"Apa? kenapa akhir-akhir ini kau terus bertemu temanmu?" Sontak terheran dengan tingkah anaknya itu. Hwang Ri-Ni ibu angkat Hwang Yu-Ni terlihat terus memandangi wajahnya, merasa curiga. memangnya temannya banyak berapa?
"Ah.. itu hanya sekedar bertemu. Bukankah sudah lama semenjak kelulusan?" Jawab Hwang Yu-Ni nampak meyakinkan ibunya. Ia langsung menyantap makanan yang ada di depannya alih-alih meyakinkan pikiran ibunya.
"Kenapa tak kau ajak kemari saja? Bukankah rumah ini cukup luas?" Tiba-tiba Hwang Su Kang menambahi kata-katanya.
Dirinya pun merasa Hwang Yu-Ni agak aneh. Semenjak ia diadopsi saat pertama kali, ia terus menyendiri dan pendiam. Mengapa belakangan ini tiba-tiba sering keluar rumah hanya untuk bertemu teman.
"Tidak. Aku tidak ingin membawanya kemari. Aku hanya senang punya teman, tapi aku tidak langsung mempercayai seseorang hanya karena kita berteman."
"Ada apa denganmu? Kenapa tiba-tiba membahas kepercayaan." Sela Hwang Ri-Ni saat sedang meneguk air mineral.
Akhir-akhir ini ia pun merasa bahwa Hwang Yu-Ni agak berbeda dari sebelumnya.
Bip..Bip.. Moo Hyun Ji sedang menempelkan handphonenya di telinganya, siapa lagi yang ia hubungi jika bukan anaknya, Kwon Jin. Semalaman saja membuatnya resah karena tak pulang ke rumah.
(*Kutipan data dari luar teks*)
theorem norm_cS_pre {w : List Char} (y : List Char) (h : w.all PySem.Chars.isspace) :
    normL (cS (w ++ y)) = normL (cS y) := by
  induction w with
  | nil => simp
  | cons c t ih =>
    have hc : PySem.Chars.isspace c = true := by simp [List.all_cons] at h; exact h.1
    have ht : t.all PySem.Chars.isspace := by simp [List.all_cons] at h; simp [List.all_eq_true]; exact h.2
    rw [List.cons_append, cS, if_neg (isspace_ne_comma hc)]
    obtain ⟨g, gs, hg⟩ : ∃ g gs, cS (t ++ y) = g :: gs := by
      cases hcs : cS (t ++ y) with
      | nil => exact absurd hcs (cS_ne_nil _)
      | cons g gs => exact ⟨g, gs, rfl⟩
    rw [hg]
    have hsc : PySem.Chars.strip (c :: g) = PySem.Chars.strip g :=
      strip_ws_append (w := [c]) g (by simp [hc])
    rw [show cfh [c] (g :: gs) = (c :: g) :: gs from by simp [cfh]]
    rw [normL_cons]
    rw [show strip1 (c :: g) = strip1 g from by simp [strip1, hsc]]
    have := ih ht
    rw [hg, normL_cons] at this
    exact this

theorem cS_last {w : List Char} (hw : ∀ c ∈ w, c ≠ ',') (t : List Char) :
    ∃ gs g, cS t = gs ++ [g] ∧ cS (t ++ w) = gs ++ [g ++ w] := by
  induction t with
  | nil => exact ⟨[], [], by simp [cS], by simpa [cS] using cS_noComma hw⟩
  | cons c t ih =>
    obtain ⟨gs, g, h1, h2⟩ := ih
    by_cases hc : c = ','
    · subst hc
      refine ⟨[] :: gs, g, ?_, ?_⟩
      · rw [cS, if_pos rfl, h1]; rfl
      · rw [List.cons_append, cS, if_pos rfl, h2]; rfl
    · cases gs with
      | nil =>
        simp only [List.nil_append] at h1 h2
        refine ⟨[], c :: g, ?_, ?_⟩
        · rw [cS, if_neg hc, h1]; simp [cfh]
        · rw [List.cons_append, cS, if_neg hc, h2]; simp [cfh]
      | cons g0 gs0 =>
        refine ⟨(c :: g0) :: gs0, g, ?_, ?_⟩
        · rw [cS, if_neg hc, h1]; simp [cfh]
        · rw [List.cons_append, cS, if_neg hc, h2]; simp [cfh]

theorem norm_cS_post {w : List Char} (y : List Char) (h : w.all PySem.Chars.isspace) :
    normL (cS (y ++ w)) = normL (cS y) := by
  obtain ⟨gs, g, h1, h2⟩ := cS_last (fun c hc => isspace_ne_comma (List.all_eq_true.mp h c hc)) y
  rw [h1, h2]
  simp only [normL, List.map_append, List.filter_append, List.map_cons, List.map_nil]
  rw [strip_append_ws g h]

theorem all_isspace_takeWhile (l : List Char) :
    (List.takeWhile PySem.Chars.isspace l).all PySem.Chars.isspace := by
  rw [List.all_eq_true]
  exact fun x hx => List.mem_takeWhile_imp hx

theorem norm_cS_strip (seg : List Char) :
    normL (cS (PySem.Chars.strip seg)) = normL (cS seg) := by
  have hdecomp : seg = List.takeWhile PySem.Chars.isspace seg ++ PySem.Chars.lstrip seg := by
    simp [PySem.Chars.lstrip, List.takeWhile_append_dropWhile]
  have h1 : normL (cS seg) = normL (cS (PySem.Chars.lstrip seg)) := by
    conv_lhs => rw [hdecomp]
    exact norm_cS_pre _ (all_isspace_takeWhile seg)
  set y := PySem.Chars.lstrip seg with hy
  have hdecomp2 : y = PySem.Chars.rstrip y ++ (List.takeWhile PySem.Chars.isspace y.reverse).reverse := by
    conv_lhs => rw [← List.reverse_reverse y,
      ← List.takeWhile_append_dropWhile (p := PySem.Chars.isspace) (l := y.reverse)]
    rw [List.reverse_append]
    rfl
  have h2 : normL (cS y) = normL (cS (PySem.Chars.rstrip y)) := by
    conv_lhs => rw [hdecomp2]
    apply norm_cS_post
    rw [List.all_eq_true]
    intro x hx
    exact List.mem_takeWhile_imp (by simpa using hx)
  rw [h1, h2]
  rfl

-- ==== FF lemmas ====

theorem FF_cons (g : List Char) (gs : List (List Char)) :
    FF (g :: gs) = normL (cS g) ++ FF gs := by simp [FF]

theorem FF_cfh_nil (X : List (List Char)) : FF (cfh [] X) = FF X := by
  cases X with
  | nil => simp [cfh, FF, cS, normL, strip_nil]
  | cons g gs => simp [cfh]

theorem FF_strip_filter (X : List (List Char)) :
    ((X.map PySem.Chars.strip).filter (fun g => g ≠ [])).flatMap (fun seg => normL (cS seg)) = FF X := by
  induction X with
  | nil => simp [FF]
  | cons g gs ih =>
    simp only [List.map_cons, List.filter_cons]
    by_cases h : PySem.Chars.strip g = []
    · rw [if_neg (by simpa using h)]
      rw [ih]
      rw [FF_cons]
      rw [show normL (cS g) = [] from by rw [← norm_cS_strip, h]; simp [cS, normL, strip_nil]]
      simp
    · rw [if_pos (by simpa using h)]
      rw [List.flatMap_cons, ih, FF_cons, norm_cS_strip]

-- ==== the main lemma ====

theorem substC_cons (c : Char) (t : List Char) :
    substC (c :: t) = (if c = ',' then '\n' else c) :: substC t := by simp [substC]

theorem cS_mid {p : List Char} (hp : ∀ c ∈ p, c ≠ ',') (g : List Char) :
    cS (p ++ ',' :: g) = cfh p ([] :: cS g) := by
  induction p with
  | nil => rw [List.nil_append, cS, if_pos rfl, cfh_nil_of_ne (by simp)]
  | cons c t ih =>
    rw [List.cons_append, cS, if_neg (hp c (by simp))]
    rw [ih (fun x hx => hp x (by simp [hx])), cfh_cfh]
    rfl

theorem FF_cfh_comma {p : List Char} (hp : ∀ c ∈ p, c ≠ ',') (X : List (List Char)) :
    FF (cfh (p ++ [',']) X) = strip1 p ++ FF (cfh [] X) := by
  cases X with
  | nil =>
    simp only [cfh, FF, List.flatMap_cons, List.flatMap_nil, List.append_nil]
    rw [show p ++ [','] = p ++ ',' :: [] from rfl, cS_mid hp]
    rw [show cfh p ([] :: cS []) = p :: cS [] from by simp [cfh]]
    rw [normL_cons, show cS [] = [[]] from rfl, normL_cons]
  | cons g gs =>
    rw [show cfh (p ++ [',']) (g :: gs) = (p ++ ',' :: g) :: gs from by simp [cfh]]
    rw [FF_cons, cS_mid hp]
    rw [show cfh p ([] :: cS g) = p :: cS g from by simp [cfh]]
    rw [normL_cons]
    rw [cfh_nil_of_ne (show (g :: gs : List (List Char)) ≠ [] from by simp), FF_cons]
    simp [List.append_assoc]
Ia terus mondar-mandir kesana kemari di ruang tamu. Tapi tak diangkat, Moo Hyun Ji terlihat kesal karena telponnya tak diangkat. Setiap kata terus keluar dari mulutnya, ia terus menerus menyumpahi anaknya sendiri karena kesal. Ayahnya Kwon Jin juga membuat Moo Hyun Ji lebih kesal, karena dari dulu sejak menikah ia juga tak pernah peduli dengan dirinya.
"Ayah dan anak sama saja. Coba saja kalau aku tak menikah denganmu apa yang terjadi?" Sambil menatap pintu ruang kerja Kwon Sung Ryung, suaminya yang merupakan pimpinan Rumah Sakit Sungkwon.
Tatapannya begitu tajam seolah-olah sinar laser keluar dari kedua matanya. Tak menyerah Moo Hyun Ji kembali menghubungi Kwon Jin. Sambil menggigit bibirnya dan berharap Kwon Jin menjawabnya. Ia begitu khawatir seolah-olah Kwon Jin masih anak kecil.
Disaat yang sama, Kwon Jin hanya memandangi lalu mematikan ponselnya, Kwon Jin merasa lelah dengan tingkah laku ibunya itu.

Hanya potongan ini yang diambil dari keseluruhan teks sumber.